Task description: The lines from the start of the records through the one containing "-- stated objective: alternative" are to be transcribed exactly, and nothing else.

Given data:

-- pv_equiv track=rewrite | github.com/DPerrySvendsen/COS30002 | T03 Goal Oriented Behaviour and Simple Goal Insistence/T03.py | getUtility3
-- ===== SOURCE A (Python) =====
-- goals = {
--   'Get enough sleep': 3,
--   'Pass exams': 5,
--   'Party hard': 4
-- }
--
-- def getUtility3(goal, outcomes):
--   sideEffects = 0
--   for outcomeGoal, outcomeChange in outcomes.items():
--     if goals[outcomeGoal] + outcomeChange >= 10:
--       return 0
--     elif outcomeGoal != goal:
--       sideEffects += outcomeChange
--   return -outcomes[goal] + sideEffects
-- ===== SOURCE B (Python) =====
-- goals = {
--   'Get enough sleep': 3,
--   'Pass exams': 5,
--   'Party hard': 4
-- }
--
-- def getUtility3(goal, outcomes):
--   # Recursive cap scan (same left-to-right order and short-circuit as A's loop),
--   # then a closed-form answer: since dict keys are unique,
--   # sum of non-goal changes - outcomes[goal] == sum of all changes - 2*outcomes[goal].
--   def first_cap(items):
--     if not items:
--       return False
--     g, c = items[0]
--     return goals[g] + c >= 10 or first_cap(items[1:])
--   if first_cap(list(outcomes.items())):
--     return 0
--   return sum(outcomes.values()) - 2 * outcomes[goal]
-- ===== Notes on version B (the rewrite author's own statement) =====
-- stated objective: alternative
-- what changed: A's fused loop with a per-item goal comparison and a running side-effect accumulator is replaced by a recursive short-circuit cap scan plus a closed-form answer sum(values) - 2*outcomes[goal], valid because dict keys are unique; the per-item comparison against goal and the accumulator disappear.
import Mathlib
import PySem

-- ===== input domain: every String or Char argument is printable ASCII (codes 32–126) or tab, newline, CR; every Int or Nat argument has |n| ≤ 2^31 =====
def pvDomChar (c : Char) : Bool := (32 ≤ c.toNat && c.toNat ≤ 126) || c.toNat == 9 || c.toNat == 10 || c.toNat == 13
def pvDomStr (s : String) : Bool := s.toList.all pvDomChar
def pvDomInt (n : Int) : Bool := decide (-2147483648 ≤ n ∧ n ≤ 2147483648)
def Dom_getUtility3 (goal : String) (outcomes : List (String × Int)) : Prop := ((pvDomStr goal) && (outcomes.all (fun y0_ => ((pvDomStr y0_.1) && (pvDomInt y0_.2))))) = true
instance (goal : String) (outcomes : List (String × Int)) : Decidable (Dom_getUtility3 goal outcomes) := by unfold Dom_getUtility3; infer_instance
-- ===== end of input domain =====

-- B replaces A's fused loop (per-item goal comparison + side-effect accumulator) by a recursive
-- short-circuit cap scan plus the closed form sum(values) - 2*outcomes[goal], valid because dict
-- keys are unique (Pre_ states the nodup-keys fact every Python dict satisfies). Objective: alternative.


-- shared helper: the module-level `goals` dict and its lookup (none = KeyError, excluded by Pre_)
def pvGoals : List (String × Int) :=
  [("Get enough sleep", 3), ("Pass exams", 5), ("Party hard", 4)]
def pvGoalsGet (k : String) : Option Int := (pvGoals.find? (fun p => p.1 == k)).map (·.2)
-- `outcomes[goal]` (first match; none = KeyError, excluded by Pre_)
def pvOutGet (outcomes : List (String × Int)) (goal : String) : Option Int :=
  (outcomes.find? (fun p => p.1 == goal)).map (·.2)

-- ===== PORT A =====
-- the for-loop over outcomes.items() carrying the sideEffects accumulator;
-- at a missing key (where Python raises KeyError) the lookups default to 0 — excluded by Pre_
def getUtility3Loop (goal : String) (outcomes : List (String × Int)) :
    List (String × Int) → Int → Int
  | [], sideEffects => -((pvOutGet outcomes goal).getD 0) + sideEffects
  | (g, c) :: rest, sideEffects =>
    if (pvGoalsGet g).getD 0 + c ≥ 10 then 0
    else if g ≠ goal then getUtility3Loop goal outcomes rest (sideEffects + c)
    else getUtility3Loop goal outcomes rest sideEffects

def getUtility3 (goal : String) (outcomes : List (String × Int)) : Int :=
  getUtility3Loop goal outcomes outcomes 0

-- ===== PORT B =====
-- Source B's recursive first_cap: `or` short-circuits left to right exactly like A's loop order
def firstCapB : List (String × Int) → Bool
  | [] => false
  | (g, c) :: rest => decide ((pvGoalsGet g).getD 0 + c ≥ 10) || firstCapB rest

def getUtility3_alt (goal : String) (outcomes : List (String × Int)) : Int :=
  if firstCapB outcomes then 0
  else (outcomes.map (·.2)).sum - 2 * (pvOutGet outcomes goal).getD 0

-- ===== PRECONDITION & SPEC =====
-- an item caps (triggers the early `return 0`): key present in goals and value + change ≥ 10
def pvCap (p : String × Int) : Bool :=
  match pvGoalsGet p.1 with | some v => decide (v + p.2 ≥ 10) | none => false

-- Pre_ = exactly the inputs on which Python A returns: every item reached before the first capping
-- item has its key in `goals`, and either some item caps (early return 0) or the loop completes
-- and `goal` is a key of outcomes (else `outcomes[goal]` raises KeyError). The Nodup conjunct
-- excludes nothing A returns on: `outcomes` is a Python dict, whose keys are necessarily distinct,
-- so duplicate-key association lists correspond to no Python input.
def Pre_getUtility3 (goal : String) (outcomes : List (String × Int)) : Prop :=
  (∀ i, i < outcomes.length →
      ((outcomes.take i).all (fun p => !pvCap p)) = true →
      (pvGoalsGet (outcomes.getD i ("", 0)).1).isSome = true)
  ∧ (outcomes.any pvCap = true ∨ goal ∈ outcomes.map (·.1))
  ∧ (outcomes.map (·.1)).Nodup
instance (goal : String) (outcomes : List (String × Int)) : Decidable (Pre_getUtility3 goal outcomes) := by
  unfold Pre_getUtility3; infer_instance

def pvWitness_getUtility3 : String × (List (String × Int)) :=
  ("Pass exams", [("Pass exams", 2), ("Party hard", 1)])

def Spec_getUtility3 (goal : String) (outcomes : List (String × Int)) (out : Int) : Prop := out = getUtility3_alt goal outcomes
instance (goal : String) (outcomes : List (String × Int)) (out : Int) : Decidable (Spec_getUtility3 goal outcomes out) := by unfold Spec_getUtility3; infer_instance

-- ===== CLAIM (what is proved, stated in full; the proofs are below) =====
def Claim_equal_getUtility3 : Prop := ∀ (goal : String) (outcomes : List (String × Int)), Dom_getUtility3 goal outcomes → Pre_getUtility3 goal outcomes → Spec_getUtility3 goal outcomes (getUtility3 goal outcomes)

-- ===== LEMMAS AND PROOFS =====
-- A's loop, from any accumulator, characterised: stop at the first cap, else accumulate non-goal changes.
lemma getUtility3Loop_eq (goal : String) (outcomes : List (String × Int)) :
    ∀ (rest : List (String × Int)) (se : Int),
      getUtility3Loop goal outcomes rest se =
        if firstCapB rest then 0
        else se + ((rest.filter (fun p => decide (p.1 ≠ goal))).map (·.2)).sum
             - (pvOutGet outcomes goal).getD 0 := by
  intro rest
  induction rest with
  | nil => intro se; simp [getUtility3Loop, firstCapB]; ring
  | cons p rest ih =>
    intro se
    obtain ⟨g, c⟩ := p
    by_cases hcap : (pvGoalsGet g).getD 0 + c ≥ 10
    · have ht : firstCapB ((g, c) :: rest) = true := by simp [firstCapB, hcap]
      simp only [getUtility3Loop, if_pos hcap, ht, if_true]
    · have hb : decide ((pvGoalsGet g).getD 0 + c ≥ 10) = false := by simp [hcap]
      simp only [getUtility3Loop, firstCapB, List.filter_cons, hb, Bool.false_or, if_neg hcap]
      rcases eq_or_ne g goal with hg | hg
      · simp [hg, ih]
      · have hgb : decide (g ≠ goal) = true := by simp [hg]
        simp only [if_pos hg, ih, hgb, if_true, List.map_cons, List.sum_cons]
        split
        · rfl
        · ring

-- if goal is not among the keys, the ≠-filter keeps everything
lemma filter_ne_of_not_mem (goal : String) :
    ∀ (l : List (String × Int)), goal ∉ l.map (·.1) →
      l.filter (fun p => decide (p.1 ≠ goal)) = l := by
  intro l
  induction l with
  | nil => intro _; rfl
  | cons p rest ih =>
    intro h
    simp only [List.map_cons, List.mem_cons, not_or] at h
    have hne : decide (p.1 ≠ goal) = true := by simp; exact fun e => h.1 e.symm
    rw [List.filter_cons]
    simp only [hne, if_true, ih h.2]

-- with distinct keys and goal present, the non-goal sum is total minus the goal's value
lemma filter_sum_eq (goal : String) :
    ∀ (l : List (String × Int)), (l.map (·.1)).Nodup → goal ∈ l.map (·.1) →
      ((l.filter (fun p => decide (p.1 ≠ goal))).map (·.2)).sum
        = (l.map (·.2)).sum - (pvOutGet l goal).getD 0 := by
  intro l
  induction l with
  | nil => intro _ h; simp at h
  | cons p rest ih =>
    intro hnd hmem
    obtain ⟨g, c⟩ := p
    simp only [List.map_cons, List.nodup_cons] at hnd
    rcases eq_or_ne g goal with hg | hg
    · subst hg
      have hkeep := filter_ne_of_not_mem g rest hnd.1
      have hf : decide ((g, c).1 ≠ g) = false := by simp
      rw [List.filter_cons]
      simp only [hf, Bool.false_eq_true, if_false, hkeep, pvOutGet, List.find?_cons]
      simp
    · have hmem' : goal ∈ rest.map (·.1) := by
        simp only [List.map_cons, List.mem_cons] at hmem
        rcases hmem with h | h
        · exact absurd h.symm hg
        · exact h
      have : decide ((g, c).1 ≠ goal) = true := by simp [hg]
      have hfind : ((g, c).1 == goal) = false := by simp [hg]
      simp only [List.filter_cons, this, if_true, List.map_cons, List.sum_cons,
        ih hnd.2 hmem', pvOutGet, List.find?_cons, hfind]
      ring

-- a pvCap item also trips firstCapB's condition
lemma firstCapB_of_any_cap :
    ∀ (l : List (String × Int)), l.any pvCap = true → firstCapB l = true := by
  intro l
  induction l with
  | nil => intro h; simp at h
  | cons p rest ih =>
    intro h
    obtain ⟨g, c⟩ := p
    simp only [List.any_cons, Bool.or_eq_true] at h
    rcases h with h | h
    · unfold pvCap at h
      cases hv : pvGoalsGet g with
      | none => rw [hv] at h; simp at h
      | some v =>
        rw [hv] at h; simp at h
        simp [firstCapB, hv, h]
    · simp [firstCapB, ih h]

-- ===== VERDICT (by name: the statement is the Claim_ definition above) =====
theorem getUtility3_spec : Claim_equal_getUtility3 := by
  intro goal outcomes _ hpre
  obtain ⟨_, hret, hnd⟩ := hpre
  unfold Spec_getUtility3 getUtility3 getUtility3_alt
  rw [getUtility3Loop_eq]
  cases hfc : firstCapB outcomes with
  | true => simp
  | false =>
    have hmem : goal ∈ outcomes.map (·.1) := by
      rcases hret with h | h
      · exact absurd (firstCapB_of_any_cap outcomes h) (by simp [hfc])
      · exact h
    simp only [if_false, Bool.false_eq_true, filter_sum_eq goal outcomes hnd hmem]
    ring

Task answer:
-- pv_equiv track=rewrite | github.com/DPerrySvendsen/COS30002 | T03 Goal Oriented Behaviour and Simple Goal Insistence/T03.py | getUtility3
-- ===== SOURCE A (Python) =====
-- goals = {
--   'Get enough sleep': 3,
--   'Pass exams': 5,
--   'Party hard': 4
-- }
--
-- def getUtility3(goal, outcomes):
--   sideEffects = 0
--   for outcomeGoal, outcomeChange in outcomes.items():
--     if goals[outcomeGoal] + outcomeChange >= 10:
--       return 0
--     elif outcomeGoal != goal:
--       sideEffects += outcomeChange
--   return -outcomes[goal] + sideEffects
-- ===== SOURCE B (Python) =====
-- goals = {
--   'Get enough sleep': 3,
--   'Pass exams': 5,
--   'Party hard': 4
-- }
--
-- def getUtility3(goal, outcomes):
--   # Recursive cap scan (same left-to-right order and short-circuit as A's loop),
--   # then a closed-form answer: since dict keys are unique,
--   # sum of non-goal changes - outcomes[goal] == sum of all changes - 2*outcomes[goal].
--   def first_cap(items):
--     if not items:
--       return False
--     g, c = items[0]
--     return goals[g] + c >= 10 or first_cap(items[1:])
--   if first_cap(list(outcomes.items())):
--     return 0
--   return sum(outcomes.values()) - 2 * outcomes[goal]
-- ===== Notes on version B (the rewrite author's own statement) =====
-- stated objective: alternative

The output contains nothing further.